START Input material

-- pv_equiv track=rewrite | github.com/AnaClaraZoppiSerpa/Research | code/mds/mds_search/gupta_pandey_check.py | lcirc
-- ===== SOURCE A (Python) =====
-- def lcirc(row):
-- 	first_row = list(row)
-- 	dim = len(first_row)
-- 	rows = []
-- 	prev_row = []
--
-- 	for i in range(dim):
-- 		if i == 0:
-- 			rows.append(first_row)
-- 			prev_row = first_row
-- 		else:
-- 			new_row = prev_row[1:]
-- 			new_last = prev_row[0]
-- 			new_row += [new_last]
-- 			rows.append(new_row)
-- 			prev_row = new_row
-- 	return rows
-- ===== SOURCE B (Python) =====
-- def lcirc(row):
--     first_row = list(row)
--     return [first_row[i:] + first_row[:i] for i in range(len(first_row))]
-- ===== Notes on version B (the rewrite author's own statement) =====
-- stated objective: simpler
-- what changed: Each row is computed independently as the slice-rotation first_row[i:]+first_row[:i], replacing the sequential prev_row state that rotates the previous row one step at a time.
import Mathlib
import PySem

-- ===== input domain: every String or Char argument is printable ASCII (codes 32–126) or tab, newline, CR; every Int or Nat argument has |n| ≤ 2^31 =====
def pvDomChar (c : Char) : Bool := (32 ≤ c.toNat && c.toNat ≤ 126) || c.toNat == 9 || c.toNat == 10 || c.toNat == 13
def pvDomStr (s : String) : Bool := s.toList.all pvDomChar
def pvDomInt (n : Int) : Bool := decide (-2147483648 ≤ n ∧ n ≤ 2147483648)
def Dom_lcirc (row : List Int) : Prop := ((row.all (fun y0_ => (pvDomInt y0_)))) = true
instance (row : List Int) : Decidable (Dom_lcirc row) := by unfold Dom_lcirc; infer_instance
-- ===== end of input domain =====

-- B replaces A's sequential prev_row rotation with independent slice-rotations of the original row (simpler decomposition).

-- ===== PORT A =====
-- the loop over range(dim) with state (rows, prev_row); 'prev_row[0]' is only
-- reached with i > 0, where prev_row is nonempty, so headD 0 is exact there
def lcircLoop : List Int → List (List Int) → List Int → List Int → List (List Int)
  | [], rows, _, _ => rows
  | i :: rest, rows, prev, first =>
    if i = 0 then lcircLoop rest (rows ++ [first]) first first
    else
      let new_row := prev.drop 1 ++ [prev.headD 0]
      lcircLoop rest (rows ++ [new_row]) new_row first

def lcirc (row : List Int) : List (List Int) :=
  lcircLoop (PySem.List.pyRange 0 (row.length : Int) 1) [] [] row

-- ===== PORT B =====
def lcirc_alt (row : List Int) : List (List Int) :=
  (PySem.List.pyRange 0 (row.length : Int) 1).map
    (fun i => PySem.List.slice row (some i) none ++ PySem.List.slice row none (some i))

-- ===== PRECONDITION & SPEC =====
def Spec_lcirc (row : List Int) (out : List (List Int)) : Prop := out = lcirc_alt row
instance (row : List Int) (out : List (List Int)) : Decidable (Spec_lcirc row out) := by unfold Spec_lcirc; infer_instance

-- ===== CLAIM (what is proved, stated in full; the proofs are below) =====
def Claim_equal_lcirc : Prop := ∀ (row : List Int), Dom_lcirc row → Spec_lcirc row (lcirc row)

-- ===== LEMMAS AND PROOFS =====

-- rotation by j: the value of A's prev_row after j iterations, and of B's row i = j
def rot (j : Nat) (row : List Int) : List Int := row.drop j ++ row.take j

lemma rot_step (row : List Int) (j : Nat) (hj : j < row.length) :
    (rot j row).drop 1 ++ [(rot j row).headD 0] = rot (j + 1) row := by
  have h1 : List.drop j row = row[j] :: List.drop (j + 1) row := List.drop_eq_getElem_cons hj
  have h2 : List.take (j + 1) row = List.take j row ++ [row[j]] := by
    rw [List.take_add_one]; simp [List.getElem?_eq_getElem hj]
  simp only [rot]
  rw [h1]
  simp only [List.cons_append, List.drop_one, List.tail_cons, List.headD_cons, h2,
    List.append_assoc]

lemma loop_lemma (row : List Int) : ∀ (m j : Nat) (rows : List (List Int)),
    1 ≤ j → m = row.length - j →
    lcircLoop (PySem.List.pyRange (j : Int) (row.length : Int) 1) rows (rot (j - 1) row) row
      = rows ++ (List.range m).map (fun t => rot (j + t) row) := by
  intro m
  induction m with
  | zero =>
    intro j rows hj hm
    rw [PySem.List.pyRange_one_eq_nil (by omega)]
    simp [lcircLoop]
  | succ m ih =>
    intro j rows hj hm
    have hjlt : j < row.length := by omega
    rw [PySem.List.pyRange_one_cons (by exact_mod_cast hjlt)]
    simp only [lcircLoop]
    rw [if_neg (by exact_mod_cast Nat.one_le_iff_ne_zero.mp hj)]
    have hstep : (rot (j - 1) row).drop 1 ++ [(rot (j - 1) row).headD 0] = rot j row := by
      have := rot_step row (j - 1) (by omega)
      rwa [Nat.sub_add_cancel hj] at this
    simp only [hstep]
    have hcast : ((j : Int) + 1) = ((j + 1 : Nat) : Int) := by push_cast; ring
    rw [hcast]
    have := ih (j + 1) (rows ++ [rot j row]) (by omega) (by omega)
    rw [Nat.add_sub_cancel] at this
    rw [this, List.range_succ_eq_map]
    simp [List.map_map, Function.comp, rot, Nat.add_comm, Nat.add_left_comm]

theorem lcirc_eq_alt (row : List Int) : lcirc row = lcirc_alt row := by
  unfold lcirc lcirc_alt
  have hB : (PySem.List.pyRange 0 (row.length : Int) 1).map
      (fun i => PySem.List.slice row (some i) none ++ PySem.List.slice row none (some i))
      = (List.range row.length).map (fun t => rot t row) := by
    rw [PySem.List.pyRange_zero_nat]
    rw [List.map_map]
    apply List.map_congr_left
    intro t _
    simp [Function.comp, PySem.List.slice_from _ (by positivity : (0:Int) ≤ (t:Int)),
      PySem.List.slice_to _ (by positivity : (0:Int) ≤ (t:Int)), rot]
  rw [hB]
  rcases Nat.eq_zero_or_pos row.length with h0 | hpos
  · rw [h0, PySem.List.pyRange_zero_nat]
    simp [lcircLoop]
  · rw [PySem.List.pyRange_one_cons (by exact_mod_cast hpos)]
    simp only [lcircLoop, if_true, List.nil_append]
    have h1 : ((0:Int) + 1) = ((1 : Nat) : Int) := by norm_num
    have hl := loop_lemma row (row.length - 1) 1 [row] (Nat.le_refl 1) rfl
    rw [show rot (1 - 1) row = row from by simp [rot]] at hl
    rw [h1, hl]
    obtain ⟨m, hm⟩ : ∃ m, row.length = m + 1 := ⟨row.length - 1, by omega⟩
    rw [hm, Nat.add_sub_cancel, List.range_succ_eq_map]
    simp [List.map_map, Function.comp, rot, Nat.add_comm]

-- ===== VERDICT (by name: the statement is the Claim_ definition above) =====
theorem lcirc_spec : Claim_equal_lcirc := by
  intro row _
  exact lcirc_eq_alt row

END Input material

**Problem statement**
Lines that contain "what" are to be copied from the records above.

**Expected answer**
-- what changed: Each row is computed independently as the slice-rotation first_row[i:]+first_row[:i], replacing the sequential prev_row state that rotates the previous row one step at a time.
-- ===== CLAIM (what is proved, stated in full; the proofs are below) =====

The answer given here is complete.